Am nächsten Tag war es Opa übel, er dachte an Vergiftung und ich zerstreute dies, weil ja er kochte. Dann hatte er Herzklopfen und war unruhig. Sein Baldriantee half nicht und ich besorgte ihm noch schnell Baldriantropfen aus der Apotheke, die dann auch nicht wirkten. Er legte sich etwas ins Bett, stand wieder unruhig auf, saß querbett, überlegte so den Kopf dazu aufgestützt wegen der Übelkeit und plötzlich fiel er vorne über als Sitzender aus dem Bett und reagierte nicht. Ich versuchte ihn hochzurichten und wieder aufs Bett zu setzen und schaffte es nicht. Mir war klar, er hatte mich verlassen und war unterwegs auf seiner Reise. Dann stürzte ich zum Telefon, rief den Hausarzt und meine Mutter im Büro an und sagte, dass Opa möglicherweise gerade stirbt oder schon gestorben ist. Danach saß ich bei ihm am Boden, seine Hände haltend, sagte, dass es ihm bald besser gehen würde - ohne Reaktion. Meine Freundin kam gerade vorbei und wir plagten uns gemeinsam, meinen Opa ins Bett zu bekommen - vergebens. Blitzschnell war der Hausarzt da und stellte fest, dass er für Opa nichts mehr tun könne. Er meinte aúch, dass Opas Tod schön am Vorabend begonnen haben mußte und dies war jetzt eben der Abschluss. Die Lebensuhr war abgelaufen. Selbst Stunden früher hätte er diesen Tod nicht mehr verhindern können.
Gleich darauf kam meine Mutter aus dem Dienst und hatte einen Nervenzusammenbruch. Bereits als sie unser Haus aus der Ferne gesehen hatte, war ihr klar, dass sie ihren Vater verloren hatte.

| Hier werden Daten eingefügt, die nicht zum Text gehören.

-- pv_equiv track=rewrite | github.com/buaa-colalab/AEOSBench | tools/generate_tabu_lists.py | get_tabu_list
-- ===== SOURCE A (Python) =====
-- def get_tabu_list(failed: set[int], actions: list[int]) -> list[int]:
--     tabu: list[int] = []
--
--     if len(actions) == 0:
--         return tabu
--
--     if actions[0] in failed:
--         tabu.append(actions[0])
--
--     i = 0
--     j = 1
--     while True:
--         while j < len(actions) and actions[j] == actions[i]:
--             j += 1
--
--         if j >= len(actions):
--             break
--
--         if actions[i] not in failed and actions[j] in failed:
--             tabu.append(actions[j])
--         i = j
--         j = i + 1
--
--     return sorted(set(tabu))
-- ===== SOURCE B (Python) =====
-- def get_tabu_list(failed: set[int], actions: list[int]) -> list[int]:
--     # run-compress first, then one pairwise scan over adjacent groups
--     groups: list[int] = []
--     for a in actions:
--         if not groups or groups[-1] != a:
--             groups.append(a)
--
--     tabu: set[int] = set()
--     if groups and groups[0] in failed:
--         tabu.add(groups[0])
--     for prev, cur in zip(groups, groups[1:]):
--         if prev not in failed and cur in failed:
--             tabu.add(cur)
--     return sorted(tabu)
-- ===== Notes on version B (the rewrite author's own statement) =====
-- stated objective: alternative
-- what changed: A's interleaved two-pointer index loop (inner equal-skip while + outer emit) is replaced by a build-then-scan decomposition: first run-compress the actions into groups, then a separate pairwise pass over adjacent groups collects failed groups that follow non-failed ones.
import Mathlib
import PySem

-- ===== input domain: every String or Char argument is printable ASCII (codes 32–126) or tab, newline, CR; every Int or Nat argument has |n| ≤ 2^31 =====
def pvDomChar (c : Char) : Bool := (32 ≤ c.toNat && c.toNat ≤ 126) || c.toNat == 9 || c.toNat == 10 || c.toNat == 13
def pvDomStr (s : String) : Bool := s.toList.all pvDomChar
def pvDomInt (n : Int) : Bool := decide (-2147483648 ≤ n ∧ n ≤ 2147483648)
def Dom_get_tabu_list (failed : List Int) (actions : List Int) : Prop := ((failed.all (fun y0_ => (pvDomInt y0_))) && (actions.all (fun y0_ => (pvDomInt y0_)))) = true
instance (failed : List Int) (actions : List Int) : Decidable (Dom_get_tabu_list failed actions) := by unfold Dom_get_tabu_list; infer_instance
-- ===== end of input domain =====

-- B replaces A's interleaved two-pointer loop by run-compression followed by a pairwise scan (objective: alternative decomposition, same cost).

-- ===== PORT A =====
-- inner `while j < len(actions) and actions[j] == actions[i]: j += 1`
def pvSkipA (actions : List Int) (i : Nat) (j : Nat) : Nat :=
  if h : j < actions.length ∧ actions.getD j 0 = actions.getD i 0 then
    pvSkipA actions i (j + 1)
  else j
termination_by actions.length - j
decreasing_by omega

theorem pvSkipA_ge (actions : List Int) (i j : Nat) : j ≤ pvSkipA actions i j := by
  fun_induction pvSkipA with
  | case1 j h ih => omega
  | case2 j h => omega

-- outer `while True: …` loop of A, state (i, j, tabu)
def pvLoopA (failed : List Int) (actions : List Int) (i j : Nat) (tabu : List Int) : List Int :=
  let j' := pvSkipA actions i j
  if h : j' < actions.length then
    let tabu' := if !(failed.contains (actions.getD i 0)) && failed.contains (actions.getD j' 0)
                 then tabu ++ [actions.getD j' 0] else tabu
    pvLoopA failed actions j' (j' + 1) tabu'
  else tabu
termination_by actions.length - j
decreasing_by
  have := pvSkipA_ge actions i j
  omega

def get_tabu_list (failed : List Int) (actions : List Int) : List Int :=
  if actions.length = 0 then []
  else
    let tabu := if failed.contains (actions.getD 0 0) then [actions.getD 0 0] else []
    PySem.List.sorted (PySem.Set.ofList (pvLoopA failed actions 0 1 tabu)) (fun x => x) false

-- ===== PORT B =====
-- `for a in actions: if not groups or groups[-1] != a: groups.append(a)`
def pvGroupsB (actions : List Int) : List Int :=
  actions.foldl (fun gs a => if gs = [] ∨ gs.getLast? ≠ some a then gs ++ [a] else gs) []

def get_tabu_list_alt (failed : List Int) (actions : List Int) : List Int :=
  let groups := pvGroupsB actions
  let tabu0 : PySem.Set Int := PySem.Set.empty
  let tabu1 := match groups with
    | [] => tabu0
    | g :: _ => if failed.contains g then PySem.Set.add tabu0 g else tabu0
  let tabu2 := (groups.zip groups.tail).foldl
    (fun t (p : Int × Int) =>
      if !(failed.contains p.1) && failed.contains p.2 then PySem.Set.add t p.2 else t) tabu1
  PySem.List.sorted tabu2 (fun x => x) false

-- ===== PRECONDITION & SPEC =====
def Spec_get_tabu_list (failed : List Int) (actions : List Int) (out : List Int) : Prop := out = get_tabu_list_alt failed actions
instance (failed : List Int) (actions : List Int) (out : List Int) : Decidable (Spec_get_tabu_list failed actions out) := by unfold Spec_get_tabu_list; infer_instance

-- ===== CLAIM (what is proved, stated in full; the proofs are below) =====
def Claim_equal_get_tabu_list : Prop := ∀ (failed : List Int) (actions : List Int), Dom_get_tabu_list failed actions → Spec_get_tabu_list failed actions (get_tabu_list failed actions)

-- ===== LEMMAS AND PROOFS =====

-- run-compression of l knowing the previous value v
def pvGroupsP (v : Int) : List Int → List Int
  | [] => []
  | a :: rest => if a = v then pvGroupsP v rest else a :: pvGroupsP a rest

-- emitted failed-after-non-failed values, structural recursion over the raw list
def pvCoreL (failed : List Int) (v : Int) : List Int → List Int
  | [] => []
  | a :: rest =>
      if a = v then pvCoreL failed v rest
      else (if !(failed.contains v) && failed.contains a then [a] else []) ++ pvCoreL failed a rest

-- same, over an already-compressed group list
def pvCoreG (failed : List Int) (v : Int) : List Int → List Int
  | [] => []
  | a :: gs => (if !(failed.contains v) && failed.contains a then [a] else []) ++ pvCoreG failed a gs

theorem pvCoreL_eq_coreG (failed : List Int) (v : Int) (l : List Int) :
    pvCoreL failed v l = pvCoreG failed v (pvGroupsP v l) := by
  induction l generalizing v with
  | nil => rfl
  | cons a rest ih =>
      simp only [pvCoreL, pvGroupsP]
      by_cases h : a = v
      · simp [h, ih]
      · simp [h, pvCoreG, ih]

theorem pvSkipA_coreL (failed : List Int) (actions : List Int) (i j : Nat) :
    pvCoreL failed (actions.getD i 0) (actions.drop j)
      = pvCoreL failed (actions.getD i 0) (actions.drop (pvSkipA actions i j)) := by
  fun_induction pvSkipA with
  | case1 j h ih =>
      rw [← ih]
      have hd : actions.drop j = actions.getD j 0 :: actions.drop (j + 1) := by
        rw [List.getD_eq_getElem?_getD, List.getElem?_eq_getElem h.1]
        exact List.drop_eq_getElem_cons h.1
      rw [hd]
      simp only [pvCoreL]
      rw [if_pos h.2]
  | case2 j h => rfl

theorem pvSkipA_ne (actions : List Int) (i j : Nat) (h : pvSkipA actions i j < actions.length) :
    actions.getD (pvSkipA actions i j) 0 ≠ actions.getD i 0 := by
  fun_induction pvSkipA with
  | case1 j hc ih => exact ih h
  | case2 j hc =>
      intro he
      exact hc ⟨h, he⟩

theorem pvLoopA_eq (failed : List Int) (actions : List Int) (i j : Nat) (tabu : List Int)
    (hj : j ≤ actions.length) :
    pvLoopA failed actions i j tabu = tabu ++ pvCoreL failed (actions.getD i 0) (actions.drop j) := by
  fun_induction pvLoopA with
  | case1 i j tabu j' h tabu' ih =>
      rw [ih h, pvSkipA_coreL failed actions i j]
      have hd : actions.drop j' = actions.getD j' 0 :: actions.drop (j' + 1) := by
        rw [List.getD_eq_getElem?_getD, List.getElem?_eq_getElem h]
        exact List.drop_eq_getElem_cons h
      have hne : actions.getD j' 0 ≠ actions.getD i 0 := pvSkipA_ne actions i j h
      rw [hd]
      simp only [pvCoreL, if_neg hne, tabu']
      split <;> simp
  | case2 i j tabu j' h =>
      have h1 : actions.length ≤ j' := by omega
      rw [pvSkipA_coreL failed actions i j, List.drop_eq_nil_of_le h1]
      simp [pvCoreL]
  
theorem pvGroupsB_foldl (actions : List Int) (gs : List Int) (x : Int)
    (hx : gs.getLast? = some x) :
    actions.foldl (fun gs a => if gs = [] ∨ gs.getLast? ≠ some a then gs ++ [a] else gs) gs
      = gs ++ pvGroupsP x actions := by
  induction actions generalizing gs x with
  | nil => simp [pvGroupsP]
  | cons a rest ih =>
      have hne : gs ≠ [] := by intro h; simp [h] at hx
      simp only [List.foldl_cons, pvGroupsP]
      by_cases h : a = x
      · have : ¬ (gs = [] ∨ gs.getLast? ≠ some a) := by
          push Not; exact ⟨hne, by rw [hx, h]⟩
        rw [if_neg this, if_pos h, ih gs x hx]
      · have : gs = [] ∨ gs.getLast? ≠ some a := by
          right; rw [hx]; intro he; exact h (Option.some.inj he).symm
        rw [if_pos this, if_neg h, ih (gs ++ [a]) a (by simp)]
        simp
  
theorem pvGroupsB_cons (a : Int) (rest : List Int) :
    pvGroupsB (a :: rest) = a :: pvGroupsP a rest := by
  have h0 : pvGroupsB (a :: rest)
      = List.foldl (fun gs b => if gs = [] ∨ gs.getLast? ≠ some b then gs ++ [b] else gs) [a] rest := by
    simp [pvGroupsB]
  rw [h0, pvGroupsB_foldl rest [a] a (by simp)]
  rfl

theorem pvZipFold (failed : List Int) (gs : List Int) (v : Int) (t : PySem.Set Int) :
    ((v :: gs).zip gs).foldl
      (fun t (p : Int × Int) =>
        if !(failed.contains p.1) && failed.contains p.2 then PySem.Set.add t p.2 else t) t
      = (pvCoreG failed v gs).foldl (fun s x => PySem.Set.add s x) t := by
  induction gs generalizing v t with
  | nil => rfl
  | cons a gs' ih =>
      simp only [List.zip_cons_cons, List.foldl_cons, pvCoreG]
      by_cases h : (!(failed.contains v) && failed.contains a) = true
      · simp only [if_pos h, List.foldl_append, List.foldl_cons, List.foldl_nil]
        exact ih a _
      · simp only [if_neg h]
        exact ih a _

theorem get_tabu_list_eq_alt (failed : List Int) (actions : List Int) :
    get_tabu_list failed actions = get_tabu_list_alt failed actions := by
  cases actions with
  | nil => rfl
  | cons a rest =>
      unfold get_tabu_list get_tabu_list_alt
      rw [pvGroupsB_cons]
      simp only [List.length_cons, Nat.succ_ne_zero, if_false, List.getD_cons_zero, List.tail_cons]
      rw [pvZipFold, pvLoopA_eq failed (a :: rest) 0 1 _ (by simp)]
      rw [show (a :: rest).getD 0 0 = a from rfl, show (a :: rest).drop 1 = rest from rfl]
      rw [pvCoreL_eq_coreG]
      congr 1
      -- both sets are built by the same sequence of adds
      have hof : ∀ (l1 l2 : List Int), PySem.Set.ofList (l1 ++ l2)
          = l2.foldl (fun s x => PySem.Set.add s x) (PySem.Set.ofList l1) := by
        intro l1 l2
        rw [PySem.Set.ofList_eq_foldl, PySem.Set.ofList_eq_foldl, List.foldl_append]
      by_cases h : failed.contains a = true
      · rw [if_pos h, if_pos h, hof]
        rfl
      · rw [if_neg h, if_neg h, hof]
        rfl

-- ===== VERDICT (by name: the statement is the Claim_ definition above) =====
theorem get_tabu_list_spec : Claim_equal_get_tabu_list := by
  intro failed actions _
  unfold Spec_get_tabu_list
  exact get_tabu_list_eq_alt failed actions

Wie recht Opa mit meinem Erwachsenwerden hatte, zeigte sich, als ich alle Begräbnisfeierlichkeiten organisierte, denn immerhin war es mein geliebter Opa. Wir beschlossen, ihn seinen Lodenanzug als sein Jagdgewand anzuziehen und selbstverständlich sollte er seinen ganzen Stolz, das goldene Abzeichen für die 50-jährige Mitgliedschaft im Steirischen Jagdschutzveband - den Hubertushirschen mit dem Reis und dem Kreuz am Kopf - als dessen ältestes Mitglied in das Grab mitbekommen und die Jagdbläser mussten für ihn spielen.
Da es uns abends nur mehr zu zweit doch etwas mulmig wurde, kroch ich zu Mama ins Bett und die folgenden Nächte wurden wir beide mittels Rütteln aufgeweckt. Opa stand leibhaftig bei uns am Bett und sagte nur: "Es ist alles in Ordnung. Mir geht es gut."
Nächstes Monat wird es 40 Jahre, dass Opa gestorben ist, doch seine Hilfe und Obsorge leben unsichtbar weiter.
Glaubt mir, wer einen Opa hat, der ist wahrlich reich.